1 Vet. App. 150, 1991 U.S. Vet. App. LEXIS 180, 1991 WL 146387
CourtUnited States Court of Appeals for Veterans Claims
DecidedFebruary 28, 1991
DocketNo. 90-436
StatusPublished
Cited by37 cases

This text of 1 Vet. App. 150 (Elsevier v. Derwinski) is published on Counsel Stack Legal Research, covering United States Court of Appeals for Veterans Claims primary law. Counsel Stack provides free access to over 12 million legal documents including statutes, case law, regulations, and constitutions.

Bluebook
Elsevier v. Derwinski, 1 Vet. App. 150, 1991 U.S. Vet. App. LEXIS 180, 1991 WL 146387 (Cal. 1991).

Opinion

MANKIN, Associate Judge:

Appellee moves to dismiss the appeal of John Elsevier on the grounds that appellant’s untimely filing of a Notice of Appeal (NOA) deprives this Court of jurisdiction. We dismiss for lack of jurisdiction.

I.

Appellant was mailed notice of the Board of Veterans’ Appeals (BVA) decision in his case on December 29, 1989. On April 2, 1990, appellant sent a letter to the BVA expressing an intent to appeal. The letter began, “[i]n the above mentioned case please be advised that I’m appealing your decision....” Not until May 1, 1990, did [152]*152the BVA inform appellant that his letter of April 2 should have been addressed to this Court. By that time the 120-day time limit for filing appellant’s Notice of Appeal in this Court had elapsed. On May 21, 1990, this Court received a letter from appellant. That letter asked the Court to consider the enclosed letter from the BVA of May 1, 1990, and his letter to the BVA of April 2, 1990. Appellant went on to say that his letter of April 2 was sent to the BVA instead of this Court “through confusion.” On June 11, 1990, the Court received another letter from him wherein he set out in detail the issues upon which he wished to base an appeal.

II.

This Court has held that “[t]he timely filing of a notice of appeal is ‘mandatory and jurisdictional’.” Torres v. Derwinski, 1 Vet.App. 15, 17 (1990) (quoting United States v. Robinson, 361 U.S. 220, 224, 229, 80 S.Ct. 282, 285, 288, 4 L.Ed.2d 259 (1960)). Neither appellant’s letter of May 21, nor his letter of June 11, were received by this Court within 120 days of the mailing of the BVA decision. ‘[T]o be timely filed, the Notice of Appeal must be received by the Clerk’ of the Court within 120 days after the date on which notice of the BVA’s decision was mailed.” Id. at 17 (quoting U.S.Vet.App.R. 4 (Interim)). To the same effect 38 U.S.C. § 4066(a) (1988), provides:

In order to obtain review in the Court of Veterans Appeals of a final decision of the [BVA], a person adversely affected by that action must file a[n] [NOA] with the Court. Any such notice must be filed within 120 days after the date on which notice of the decision is mailed pursuant to section 4004(e) of this title.

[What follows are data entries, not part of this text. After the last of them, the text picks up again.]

-- pv_equiv track=rewrite | github.com/endomorphosis/ipfs_datasets_py | ipfs_datasets_py/logic/deontic/prover_syntax.py | _semantic_formula_predicate
-- ===== SOURCE A (Python) =====
-- from typing import Any, Dict, Iterable, List, Sequence
--
-- def _ordered_unique(values: Iterable[Any]) -> List[str]:
--     seen: set[str] = set()
--     result: List[str] = []
--     for value in values:
--         text = str(value or "").strip()
--         if not text or text in seen:
--             continue
--         seen.add(text)
--         result.append(text)
--     return result
--
-- def _semantic_formula_predicate(symbols: Sequence[str]) -> str:
--     ordered_symbols = _ordered_unique(symbols)
--     if not ordered_symbols:
--         return ""
--
--     frame_predicates = {
--         "AppliesTo",
--         "Definition",
--         "ExemptFrom",
--         "ExpiresAfter",
--         "Lifecycle",
--         "ValidFor",
--     }
--     for symbol in ordered_symbols:
--         if symbol in frame_predicates:
--             return symbol
--     return ordered_symbols[-1]
-- ===== SOURCE B (Python) =====
-- def _semantic_formula_predicate(symbols):
--     frame_predicates = {
--         "AppliesTo",
--         "Definition",
--         "ExemptFrom",
--         "ExpiresAfter",
--         "Lifecycle",
--         "ValidFor",
--     }
--     seen = set()
--     last_unique = ""
--     first_frame = None
--     for value in symbols:
--         text = str(value or "").strip()
--         if not text or text in seen:
--             continue
--         seen.add(text)
--         last_unique = text
--         if first_frame is None and text in frame_predicates:
--             first_frame = text
--     return first_frame if first_frame is not None else last_unique
-- ===== Notes on version B (the rewrite author's own statement) =====
-- stated objective: simpler
-- what changed: Fused A's two phases (build an ordered-unique list, then rescan it for a frame predicate / take its last element) into one pass over symbols that keeps only a seen-set, the last newly-seen symbol and the first newly-seen frame predicate, so no intermediate list is built.
import Mathlib
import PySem

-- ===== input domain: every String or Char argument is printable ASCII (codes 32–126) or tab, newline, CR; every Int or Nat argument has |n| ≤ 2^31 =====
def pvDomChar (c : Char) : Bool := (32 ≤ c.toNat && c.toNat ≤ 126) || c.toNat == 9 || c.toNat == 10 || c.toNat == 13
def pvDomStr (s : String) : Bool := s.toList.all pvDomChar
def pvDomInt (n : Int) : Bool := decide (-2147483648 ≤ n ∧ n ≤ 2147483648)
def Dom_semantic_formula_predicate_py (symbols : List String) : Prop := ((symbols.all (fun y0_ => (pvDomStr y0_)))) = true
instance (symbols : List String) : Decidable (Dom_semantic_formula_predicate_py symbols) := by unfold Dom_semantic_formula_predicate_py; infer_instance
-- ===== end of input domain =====

-- B fuses A's two phases (ordered-unique list, then scan) into one pass keeping only a seen-set,
-- the last newly-seen symbol and the first newly-seen frame predicate (objective: simpler).

-- ===== PORT A =====
-- the frame_predicates set literal (shared constant of both Pythons)
def pvFrame : List String :=
  ["AppliesTo", "Definition", "ExemptFrom", "ExpiresAfter", "Lifecycle", "ValidFor"]

-- loop body of _ordered_unique: state = (seen, result)
def pvStepA (st : PySem.Set String × List String) (value : String) :
    PySem.Set String × List String :=
  let text := PySem.Str.strip value   -- str(value or "").strip() = value.strip() for strings
  if text = "" ∨ PySem.Set.contains st.1 text then st
  else (PySem.Set.add st.1 text, st.2 ++ [text])

def pvOrderedUnique (values : List String) : List String :=
  (values.foldl pvStepA (PySem.Set.empty, [])).2

-- the 'for symbol in ordered_symbols: if symbol in frame_predicates: return symbol' loop
def pvScanA : List String → Option String
  | [] => none
  | s :: rest => if pvFrame.contains s then some s else pvScanA rest

def semantic_formula_predicate_py (symbols : List String) : String :=
  let ordered := pvOrderedUnique symbols
  if ordered = [] then ""
  else
    match pvScanA ordered with
    | some s => s
    | none => PySem.List.pyGetD ordered (-1) ""   -- ordered_symbols[-1]; exact: ordered ≠ []

-- ===== PORT B =====
-- single-pass loop body: state = (seen, last_unique, first_frame)
def pvStepB (st : PySem.Set String × String × Option String) (value : String) :
    PySem.Set String × String × Option String :=
  let text := PySem.Str.strip value
  if text = "" ∨ PySem.Set.contains st.1 text then st
  else (PySem.Set.add st.1 text, text,
        if st.2.2 = none ∧ pvFrame.contains text then some text else st.2.2)

def semantic_formula_predicate_py_alt (symbols : List String) : String :=
  let st := symbols.foldl pvStepB (PySem.Set.empty, "", none)
  match st.2.2 with
  | some s => s
  | none => st.2.1

-- ===== PRECONDITION & SPEC =====
def Spec_semantic_formula_predicate_py (symbols : List String) (out : String) : Prop := out = semantic_formula_predicate_py_alt symbols
instance (symbols : List String) (out : String) : Decidable (Spec_semantic_formula_predicate_py symbols out) := by unfold Spec_semantic_formula_predicate_py; infer_instance

-- ===== CLAIM (what is proved, stated in full; the proofs are below) =====
def Claim_equal_semantic_formula_predicate_py : Prop := ∀ (symbols : List String), Dom_semantic_formula_predicate_py symbols → Spec_semantic_formula_predicate_py symbols (semantic_formula_predicate_py symbols)

-- ===== LEMMAS AND PROOFS =====

-- appending a new symbol to the ordered-unique list updates the first-frame scan as B does
lemma scanA_append (res : List String) (t : String) :
    pvScanA (res ++ [t]) =
      (if pvScanA res = none ∧ pvFrame.contains t then some t else pvScanA res) := by
  induction res with
  | nil => by_cases h : t ∈ pvFrame <;> simp [pvScanA, h]
  | cons s rest ih =>
    by_cases h : s ∈ pvFrame <;> simp [pvScanA, h, ih]

-- loop invariant: B's fused state tracks A's (seen, result) via getLast?/pvScanA
lemma fold_inv (vals : List String) : ∀ (seen : PySem.Set String) (res : List String),
    List.foldl pvStepB (seen, res.getLast?.getD "", pvScanA res) vals
      = ((List.foldl pvStepA (seen, res) vals).1,
         (List.foldl pvStepA (seen, res) vals).2.getLast?.getD "",
         pvScanA (List.foldl pvStepA (seen, res) vals).2) := by
  induction vals with
  | nil => intro seen res; rfl
  | cons v vs ih =>
    intro seen res
    simp only [List.foldl_cons]
    by_cases h : PySem.Str.strip v = "" ∨ PySem.Set.contains seen (PySem.Str.strip v)
    · simp only [pvStepA, pvStepB, if_pos h]
      exact ih seen res
    · simp only [pvStepA, pvStepB, if_neg h]
      have := ih (PySem.Set.add seen (PySem.Str.strip v)) (res ++ [PySem.Str.strip v])
      simpa [scanA_append] using this

-- ===== VERDICT (by name: the statement is the Claim_ definition above) =====
theorem semantic_formula_predicate_py_spec : Claim_equal_semantic_formula_predicate_py := by
  intro symbols _
  unfold Spec_semantic_formula_predicate_py semantic_formula_predicate_py
    semantic_formula_predicate_py_alt pvOrderedUnique
  have h := fold_inv symbols PySem.Set.empty []
  simp only [List.getLast?_nil, Option.getD_none, pvScanA] at h
  rw [h]
  set res := (List.foldl pvStepA (PySem.Set.empty, []) symbols).2 with hres
  by_cases hnil : res = []
  · simp [hnil, pvScanA]
  · simp only [if_neg hnil]
    cases hscan : pvScanA res with
    | some s => simp
    | none =>
      simp only
      rw [PySem.List.pyGetD_neg_one res "" hnil,
          List.getLast?_eq_getLast_of_ne_nil hnil]
      rfl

While we regard it as an ineluctable conclusion that to be properly filed the NO A must be physically received by this Court, there are aberrant decisions which might seem to suggest otherwise. Those decisions are based upon an extension of the constructive receipt concept, which is applicable to appeals from district court, to appeals from agency actions. NOA’s from federal district court decisions are filed in the district court which rendered the decision to be appealed. Fed.R.App.P. 4(a)(1) provides in part:

If a[n] [NOA] is mistakenly filed in the court of appeals, the clerk of the court of appeals shall note thereon the date on which it was received and transmit it to the clerk of the district court and it shall be deemed filed in the district court on the date so noted.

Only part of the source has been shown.